O incrível mundo subatómico
Como todos aprendemos na escola, a matéria que nos rodeia é composta por átomos. Mas os próprios átomos, que antes se acreditavam unos e indivisíveis, são apenas uma combinação específica de outras partículas ainda menores: os protões, neutrões e eletrões. Os protões e neutrões agrupam-se no núcleo do átomo num número específico, dando origem a um determinado elemento químico: hidrogénio, oxigénio, carbono, etc. Os eletrões, por sua vez, orbitam esse núcleo.
Frequentemente, para representar um átomo, desenhamos um pequena esfera com os eletrões girando ao seu redor. Isso é assim apenas em parte. A ideia central está correta, mas se fôssemos levar em consideração a escala das coisas, o desenho seria muito diferente. Se o núcleo do átomo fosse do tamanho de um limão, por exemplo, os eletrões estariam girando a cerca de 3 quilómetros de distância desse “limão” (núcleo). Quer dizer, o espaço entre a órbita dos eletrões e o núcleo atómico é imensamente “grande” (em termos sub-atómicos, obviamente). Daí tiramos uma primeira conclusão como mínimo impressionante: a maior parte da matéria que vemos, das coisas e pessoas que tocamos e sentimos é composta de… vazio.
Assim, ao estudar o mundo subatómico, os cientistas começaram a descobrir coisas fantásticas. Mas o mais importante: começaram a perceber que as leis tradicionais da física, a chamada “física newtoniana” (em referência a Isaac Newton, formulador das leis da mecânica clássica) simplesmente não se aplicavam ao mundo subatómico. Por exemplo, na física clássica, qualquer objeto, para dar uma volta completa em torno de si mesmo, tem que girar 360 graus. Assim ocorre, por exemplo, com a Terra ou com um casal que dança forró. Já no mundo subatómico, existe toda uma classe de partículas que, para dar uma volta completa em torno de seu próprio eixo, tem que girar… 540 graus, ou seja, uma volta e meia. Isso parece muito estranho, mas é assim.
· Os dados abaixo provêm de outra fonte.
-- pv_equiv track=rewrite | github.com/Arsen1302/Code-copy-detector | TestData/solutions/problem_1563_3.py | solution_1563_3
-- ===== SOURCE A (Python) =====
-- def solution_1563_3(pressedKeys):
--     n = len(pressedKeys)
--
--     dp = [0]*(n+1)
--
--     dp[0], dp[1] = 1, 1
--
--     for i in range(2,n+1):
--         dp[i] += dp[i-1]
--
--         if i > 1 and pressedKeys[i-1] == pressedKeys[i-2]:
--             dp[i] += dp[i-2]
--
--         if i > 2 and pressedKeys[i-1] == pressedKeys[i-2] == pressedKeys[i-3]:
--             dp[i] += dp[i-3]
--
--         if pressedKeys[i-1] == "7" or pressedKeys[i-1] == "9":
--             if i > 3 and pressedKeys[i-1] == pressedKeys[i-2] == pressedKeys[i-3] == pressedKeys[i-4]:
--                 dp[i] += dp[i-4]
--
--     return dp[-1]%(10**9+7)
-- ===== SOURCE B (Python) =====
-- def solution_1563_3(pressedKeys):
--     MOD = 10**9 + 7
--     # split into maximal runs of identical characters
--     runs = []
--     cur = pressedKeys[0]
--     cnt = 0
--     for ch in pressedKeys:
--         if ch == cur:
--             cnt += 1
--         else:
--             runs.append((cur, cnt))
--             cur, cnt = ch, 1
--     runs.append((cur, cnt))
--     total = 1
--     for ch, length in runs:
--         total *= _tilings(ch == '7' or ch == '9', length)
--     return total % MOD
--
--
-- def _tilings(four, L):
--     # number of ways to split a run of length L into groups of size <= 3 (<= 4 if four)
--     a, b, c, d = 0, 0, 0, 1
--     for _ in range(L):
--         a, b, c, d = b, c, d, b + c + d + (a if four else 0)
--     return d
-- ===== Notes on version B (the rewrite author's own statement) =====
-- stated objective: faster
-- what changed: Instead of one dp array over every index with repeated 2/3/4-wide character-equality chains, B splits the string once into maximal runs of equal characters, counts the groupings of each run with a constant-space tiling recurrence f(L)=f(L-1)+f(L-2)+f(L-3), plus f(L-4) on the two four-letter keys, and multiplies the per-run counts.
import Mathlib
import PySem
Esses estranhos fenómenos observados pelos cientistas deram origem a uma nova mecânica, a mecânica do mundo subatómico, completamente diferente da mecânica clássica de nosso mundo visível: a chamada mecânica quântica.
O “modelo padrão”
Estudar o mundo subatómico é algo muito complicado. Não se pode abrir um átomo e ver o que tem lá dentro. O que se sabe sobre a sua estrutura interna provém fundamentalmente de experiências que “refletem” essa estrutura e, obviamente, de muitos cálculos matemáticos. Assim, ao longo do tempo, foi se estabelecendo um determinado “modelo” de como seria essa estrutura interna, seus componentes, seu comportamento etc. Isso não significa que os cientistas façam “especulações” sobre o mundo subatómico. Muita coisa foi demonstrada com precisão através de experiências absolutamente incontestáveis, verificados exaustivamente por todo o mundo científico. Já outra parte do “modelo” não foi ainda demonstrada. Mas mesmo o que não foi ainda demonstrado ou descoberto foi previsto matematicamente. Ou seja, os cientistas não detetaram ainda algumas partículas subatómicas, mas eles sabem que elas devem estar lá, só podem estar lá, porque todo o modelo só faz sentido se elas existirem e estiverem lá.
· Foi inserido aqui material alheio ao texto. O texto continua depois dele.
-- pv_equiv track=rewrite | github.com/qjpike/AoC2021 | 3/main.py | count_pos
-- ===== SOURCE A (Python) =====
-- def count_pos(inp,pos):
--     z = 0
--     o = 0
--     for i in inp:
--         if i[pos] == '0':
--             z += 1
--         else:
--             o += 1
--
--     return z,o
-- ===== SOURCE B (Python) =====
-- def count_pos(inp, pos):
--     # Divide and conquer: split the list in half, count each half, add the pairs.
--     n = len(inp)
--     if n == 0:
--         return 0, 0
--     if n == 1:
--         return (1, 0) if inp[0][pos] == '0' else (0, 1)
--     m = n // 2
--     z1, o1 = count_pos(inp[:m], pos)
--     z2, o2 = count_pos(inp[m:], pos)
--     return z1 + z2, o1 + o2
-- ===== Notes on version B (the rewrite author's own statement) =====
-- stated objective: alternative
-- what changed: Replaces the two-counter linear loop by a divide-and-conquer recursion that splits the list in half, counts each half recursively and adds the resulting pairs.
import Mathlib
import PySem

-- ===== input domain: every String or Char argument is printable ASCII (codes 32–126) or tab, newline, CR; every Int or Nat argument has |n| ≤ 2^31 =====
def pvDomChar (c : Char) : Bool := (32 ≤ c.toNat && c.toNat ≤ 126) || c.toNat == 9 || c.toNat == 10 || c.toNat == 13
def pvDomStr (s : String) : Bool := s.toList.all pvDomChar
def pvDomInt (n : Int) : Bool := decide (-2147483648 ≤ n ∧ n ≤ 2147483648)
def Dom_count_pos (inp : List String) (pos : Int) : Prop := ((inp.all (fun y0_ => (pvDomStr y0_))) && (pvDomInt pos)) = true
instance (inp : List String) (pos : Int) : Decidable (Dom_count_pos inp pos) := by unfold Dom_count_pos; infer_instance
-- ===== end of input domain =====

-- B replaces A's two-counter loop by a divide-and-conquer recursion (split in half, count halves, add pairs); alternative decomposition, not faster.
-- ===== PORT A =====
-- loop: for i in inp: if i[pos] == '0': z += 1 else: o += 1
def countPosLoop : List String → Int → Int → Int → Int × Int
  | [], _, z, o => (z, o)
  | i :: rest, pos, z, o =>
      if PySem.Str.pyGet? i pos = some '0' then countPosLoop rest pos (z + 1) o
      else countPosLoop rest pos z (o + 1)

def count_pos (inp : List String) (pos : Int) : Int × Int := countPosLoop inp pos 0 0

-- ===== PORT B =====
-- divide and conquer on the list; inp[:m] / inp[m:] with m = n//2 ≥ 0 are take/drop (PySem.List.slice_to_natCast / slice_from_natCast)
def count_pos_alt (inp : List String) (pos : Int) : Int × Int :=
  if inp.length = 0 then (0, 0)
  else if inp.length = 1 then
    -- inp[0][pos] == '0' (inp nonempty here, so the none branch is unreachable)
    match PySem.List.pyGet? inp 0 with
    | some s => if PySem.Str.pyGet? s pos = some '0' then (1, 0) else (0, 1)
    | none => (0, 0)
  else
    let m := inp.length / 2
    ((count_pos_alt (inp.take m) pos).1 + (count_pos_alt (inp.drop m) pos).1,
     (count_pos_alt (inp.take m) pos).2 + (count_pos_alt (inp.drop m) pos).2)
termination_by inp.length
decreasing_by
  · simp only [List.length_take]; omega
  · simp only [List.length_drop]; omega

-- ===== PRECONDITION & SPEC =====
-- Pre_ excludes exactly the inputs where Python A raises IndexError (some string too short for pos).
def Pre_count_pos (inp : List String) (pos : Int) : Prop :=
  ∀ s ∈ inp, -(s.toList.length : Int) ≤ pos ∧ pos < (s.toList.length : Int)
instance (inp : List String) (pos : Int) : Decidable (Pre_count_pos inp pos) := by unfold Pre_count_pos; infer_instance
def pvWitness_count_pos : List String × Int := (["010", "110", "001"], 1)

def Spec_count_pos (inp : List String) (pos : Int) (out : Int × Int) : Prop := out = count_pos_alt inp pos
instance (inp : List String) (pos : Int) (out : Int × Int) : Decidable (Spec_count_pos inp pos out) := by unfold Spec_count_pos; infer_instance

-- ===== CLAIM (what is proved, stated in full; the proofs are below) =====
def Claim_equal_count_pos : Prop := ∀ (inp : List String) (pos : Int), Dom_count_pos inp pos → Pre_count_pos inp pos → Spec_count_pos inp pos (count_pos inp pos)

-- ===== LEMMAS AND PROOFS =====

-- the common value: (number of '0's at pos, number of the rest)
def zCount (inp : List String) (pos : Int) : Int :=
  (inp.countP (fun s => PySem.Str.pyGet? s pos = some '0') : Int)

theorem alt_eq (inp : List String) (pos : Int) :
    count_pos_alt inp pos = (zCount inp pos, (inp.length : Int) - zCount inp pos) := by
  fun_induction count_pos_alt inp pos with
  | case1 inp h =>
      have : inp = [] := List.length_eq_zero_iff.mp h
      subst this; simp [zCount]
  | case2 inp h0 h1 s hget hc =>
      obtain ⟨a, rfl⟩ := List.length_eq_one_iff.mp h1
      simp only [PySem.List.pyGet?_zero_cons, Option.some.injEq] at hget
      subst hget
      rw [show zCount [a] pos = 1 by simp only [PySem.Str.pyGet?, PySem.Chars.pyGet?] at hc; simp [zCount, PySem.Str.pyGet?, PySem.Chars.pyGet?, hc]]
      simp
  | case3 inp h0 h1 s hget hc =>
      obtain ⟨a, rfl⟩ := List.length_eq_one_iff.mp h1
      simp only [PySem.List.pyGet?_zero_cons, Option.some.injEq] at hget
      subst hget
      rw [show zCount [a] pos = 0 by simp only [PySem.Str.pyGet?, PySem.Chars.pyGet?] at hc; simp [zCount, PySem.Str.pyGet?, PySem.Chars.pyGet?, hc]]
      simp
  | case4 inp h0 h1 hget =>
      obtain ⟨a, rfl⟩ := List.length_eq_one_iff.mp h1
      simp at hget
  | case5 inp h0 h1 m ih1 ih2 =>
      have hmdef : m = inp.length / 2 := rfl
      rw [hmdef] at ih1 ih2 ⊢
      rw [ih1, ih2]
      have hcount : inp.countP (fun s => decide (PySem.Str.pyGet? s pos = some '0'))
            = (inp.take (inp.length / 2)).countP (fun s => decide (PySem.Str.pyGet? s pos = some '0'))
              + (inp.drop (inp.length / 2)).countP (fun s => decide (PySem.Str.pyGet? s pos = some '0')) := by
        conv_lhs => rw [(List.take_append_drop (inp.length / 2) inp).symm]
        rw [List.countP_append]
      simp only [zCount, hcount, List.length_take, List.length_drop, Prod.mk.injEq]
      constructor <;> omega

theorem loop_eq (inp : List String) (pos : Int) (z o : Int) :
    countPosLoop inp pos z o = (z + zCount inp pos, o + ((inp.length : Int) - zCount inp pos)) := by
  induction inp generalizing z o with
  | nil => simp [countPosLoop, zCount]
  | cons s rest ih =>
      simp only [countPosLoop]
      by_cases hc : PySem.Str.pyGet? s pos = some '0' <;>
        · simp only [hc, if_true, if_false]
          rw [ih]
          simp only [zCount, List.countP_cons, hc, List.length_cons, Prod.mk.injEq,
            decide_true, decide_false]
          push_cast
          constructor <;> ring

-- ===== VERDICT (by name: the statement is the Claim_ definition above) =====
theorem count_pos_spec : Claim_equal_count_pos := by
  intro inp pos _ _
  unfold Spec_count_pos count_pos
  rw [loop_eq, alt_eq]
  simp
O “modelo padrão” é, portanto, um enorme (ou minúsculo) quebra-cabeças que vem sendo montado ao longo de várias décadas através dos esforços conjuntos de diferentes gerações de cientistas de diversos países.
A última peça desse quebra-cabeça é o “bosão de Higgs”, cujos indícios foram encontrados no último dia 4 em Genebra, na Suíça.
O “bosão de Higgs” e o LHC
A peça faltante no quebra-cabeça do modelo padrão diz respeito ao seguinte: como se formam as partículas subatómicas? Como é que elas adquirem massa, ou seja, como se tornam matéria?
Em 1964, o físico britânico Peter Higgs propôs a hipótese de que existiria uma partícula específica no mundo subatómico, cuja função seria justamente fornecer massa a todas as outras partículas. Essa partícula, pelo cálculos de Higgs, teria surgido logo após o Big Bang, há cerca de 13,7 mil milhões de anos, dando origem aos primeiros átomos e à matéria tal qual nós a conhecemos.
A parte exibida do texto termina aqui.